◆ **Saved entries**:
┏━━

-- pv_equiv track=rewrite | github.com/ASSERT-KTH/Mokav | experiments/pynguin/c4b/return-lst/generated_tests/src_509/5/src_509.py | func
-- ===== SOURCE A (Python) =====
-- def func(*args):
-- 	ret_values = []
--
--
-- 	def f(c):
-- 	    return ((c == 'A') or (c == 'E') or (c == 'I') or (c == 'O') or (c == 'U') or (c == 'Y'))
-- 	s = args[0].split()[0]
-- 	a = ([0] * len(s))
-- 	for i in range(len(s)):
-- 	    a[i] = (s[i], (i + 1))
-- 	a = [elem for (letter, elem) in a if f(letter)]
-- 	b = ([0] * len(a))
-- 	if (len(a) != 0):
-- 	    b[0] = a[0]
-- 	    for i in range(1, len(a)):
-- 	        b[i] = (a[i] - a[(i - 1)])
-- 	    b.append(((len(s) + 1) - a[(len(a) - 1)]))
-- 	    ret_values.append(max(b))
-- 	else:
-- 	    ret_values.append((len(s) + 1))
--
-- 	return ret_values
-- ===== SOURCE B (Python) =====
-- def func(*args):
--     s = args[0].split()[0]
--     prev = 0
--     best = None
--     for i, c in enumerate(s):
--         if c in 'AEIOUY':
--             gap = i + 1 - prev
--             best = gap if best is None else max(best, gap)
--             prev = i + 1
--     trailing = len(s) + 1 - prev
--     best = trailing if best is None else max(best, trailing)
--     return [best]
-- ===== Notes on version B (the rewrite author's own statement) =====
-- stated objective: simpler
-- what changed: Replaces A's three sequential list builds (enumerate-pairs list, filtered vowel-positions list, gaps list) and a final max() over the gaps list with one fused pass over the word that maintains only the previous vowel position and a running maximum.
import Mathlib
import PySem

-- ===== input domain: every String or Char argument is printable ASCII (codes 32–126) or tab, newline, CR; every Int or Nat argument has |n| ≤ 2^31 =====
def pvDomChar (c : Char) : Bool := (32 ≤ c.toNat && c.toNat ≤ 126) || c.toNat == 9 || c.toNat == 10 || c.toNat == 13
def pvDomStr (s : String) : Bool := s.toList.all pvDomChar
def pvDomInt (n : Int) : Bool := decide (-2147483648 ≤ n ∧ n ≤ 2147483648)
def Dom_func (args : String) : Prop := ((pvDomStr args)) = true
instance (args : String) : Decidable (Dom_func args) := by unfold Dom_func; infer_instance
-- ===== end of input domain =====

-- B fuses A's three list builds into one pass keeping only the previous vowel position and a running maximum (objective: simpler).

-- ===== PORT A =====
-- def f(c): uppercase-vowel test
def pvF (c : Char) : Bool :=
  (c == 'A') || (c == 'E') || (c == 'I') || (c == 'O') || (c == 'U') || (c == 'Y')

-- the loop 'for i in range(1, len(a)): b[i] = a[i] - a[i-1]' as a structural recursion over a
def pvDiffs : Int → List Int → List Int
  | _, [] => []
  | prev, x :: xs => (x - prev) :: pvDiffs x xs

def func (args : String) : List Int :=
  match (PySem.Str.split₀ args) with
  | [] => []   -- args[0].split()[0] raises IndexError; excluded by Pre_func
  | w :: _ =>
    let s := w.toList
    let n : Int := (s.length : Int)
    -- a[i] = (s[i], i+1)
    let a0 : List (Char × Int) := s.zipIdx.map (fun p => (p.1, (p.2 : Int) + 1))
    -- a = [elem for (letter, elem) in a if f(letter)]
    let a : List Int := (a0.filter (fun p => pvF p.1)).map Prod.snd
    match a with
    | [] => [n + 1]
    | x :: xs =>
      let b : List Int := (x :: pvDiffs x xs) ++ [(n + 1) - (x :: xs).getLast (by simp)]
      [(PySem.List.max? b (fun y => y)).getD 0]

-- ===== PORT B =====
-- the single pass of Source B: state = (prev, best)
def pvAltLoop : List (Char × Nat) → Int → Option Int → Int × Option Int
  | [], prev, best => (prev, best)
  | (c, i) :: rest, prev, best =>
    if pvF c then
      let gap : Int := (i : Int) + 1 - prev
      pvAltLoop rest ((i : Int) + 1)
        (some (match best with | none => gap | some b => max b gap))
    else pvAltLoop rest prev best

def func_alt (args : String) : List Int :=
  match (PySem.Str.split₀ args) with
  | [] => []   -- same IndexError; excluded by Pre_func
  | w :: _ =>
    let s := w.toList
    let pb := pvAltLoop s.zipIdx 0 none
    let trailing : Int := (s.length : Int) + 1 - pb.1
    [match pb.2 with | none => trailing | some b => max b trailing]

-- ===== PRECONDITION & SPEC =====
-- A raises IndexError when args has no whitespace-separated word (args.split() == []); both ports return there only formally.
def Pre_func (args : String) : Prop := PySem.Str.split₀ args ≠ []
instance (args : String) : Decidable (Pre_func args) := by unfold Pre_func; infer_instance
def pvWitness_func : String := "bYe"

def Spec_func (args : String) (out : List Int) : Prop := out = func_alt args
instance (args : String) (out : List Int) : Decidable (Spec_func args out) := by unfold Spec_func; infer_instance

-- ===== CLAIM (what is proved, stated in full; the proofs are below) =====
def Claim_equal_func : Prop := ∀ (args : String), Dom_func args → Pre_func args → Spec_func args (func args)

-- ===== LEMMAS AND PROOFS =====

-- positions of vowels (1-indexed), extracted from an enumerated char list
def pvPos (l : List (Char × Nat)) : List Int :=
  l.filterMap (fun p => if pvF p.1 then some ((p.2 : Int) + 1) else none)

-- B's loop over positions only
def pvPLoop : List Int → Int → Option Int → Int × Option Int
  | [], prev, best => (prev, best)
  | x :: xs, prev, best =>
      pvPLoop xs x (some (match best with | none => x - prev | some b => max b (x - prev)))

theorem pvAltLoop_eq_pLoop (l : List (Char × Nat)) (prev : Int) (best : Option Int) :
    pvAltLoop l prev best = pvPLoop (pvPos l) prev best := by
  induction l generalizing prev best with
  | nil => simp [pvAltLoop, pvPos, pvPLoop]
  | cons hd tl ih =>
    obtain ⟨c, i⟩ := hd
    by_cases h : pvF c <;> simp [pvAltLoop, pvPos, pvPLoop, h, ih]

theorem pvA_list_eq_pos (l : List (Char × Nat)) :
    ((l.map (fun p => (p.1, (p.2 : Int) + 1))).filter (fun p => pvF p.1)).map Prod.snd
      = pvPos l := by
  induction l with
  | nil => simp [pvPos]
  | cons hd tl ih =>
    obtain ⟨c, i⟩ := hd
    by_cases h : pvF c <;> simp [pvPos, h] at ih ⊢ <;> simpa [pvPos] using ih

-- optional running max fold
def pvMFold (acc : Option Int) : List Int → Option Int
  | [] => acc
  | g :: gs => pvMFold (some (match acc with | none => g | some b => max b g)) gs

theorem pvPLoop_char (xs : List Int) (x prev : Int) (best : Option Int) :
    pvPLoop (x :: xs) prev best
      = ((x :: xs).getLast (by simp), pvMFold best ((x - prev) :: pvDiffs x xs)) := by
  induction xs generalizing x prev best with
  | nil => simp [pvPLoop, pvMFold, pvDiffs]
  | cons y ys ih =>
    rw [show pvPLoop (x :: y :: ys) prev best
          = pvPLoop (y :: ys) x
              (some (match best with | none => x - prev | some b => max b (x - prev))) from rfl,
        ih]
    simp [pvMFold, pvDiffs]

theorem pvMFold_some (a : Int) (l : List Int) :
    pvMFold (some a) l = some (l.foldl max a) := by
  induction l generalizing a with
  | nil => simp [pvMFold]
  | cons g gs ih => simp [pvMFold, ih]

theorem func_eq_alt (args : String) (h : Pre_func args) : func args = func_alt args := by
  unfold func func_alt
  cases hs : PySem.Str.split₀ args with
  | nil => exact absurd hs h
  | cons w ws =>
    simp only []
    rw [pvAltLoop_eq_pLoop, pvA_list_eq_pos]
    cases hp : pvPos w.toList.zipIdx with
    | nil => simp [pvPLoop]
    | cons x xs =>
      rw [pvPLoop_char]
      simp [pvMFold, pvMFold_some, PySem.List.max?_id_cons, List.foldl_append]

-- ===== VERDICT (by name: the statement is the Claim_ definition above) =====
theorem func_spec : Claim_equal_func := by
  intro args _ hpre
  exact func_eq_alt args hpre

┗━━

◆ **Task instructions**: The answer must be every line of the data that holds the word "toList".

◆ **Result of this exercise**:
def pvDomStr (s : String) : Bool := s.toList.all pvDomChar
    let s := w.toList
    let s := w.toList
    cases hp : pvPos w.toList.zipIdx with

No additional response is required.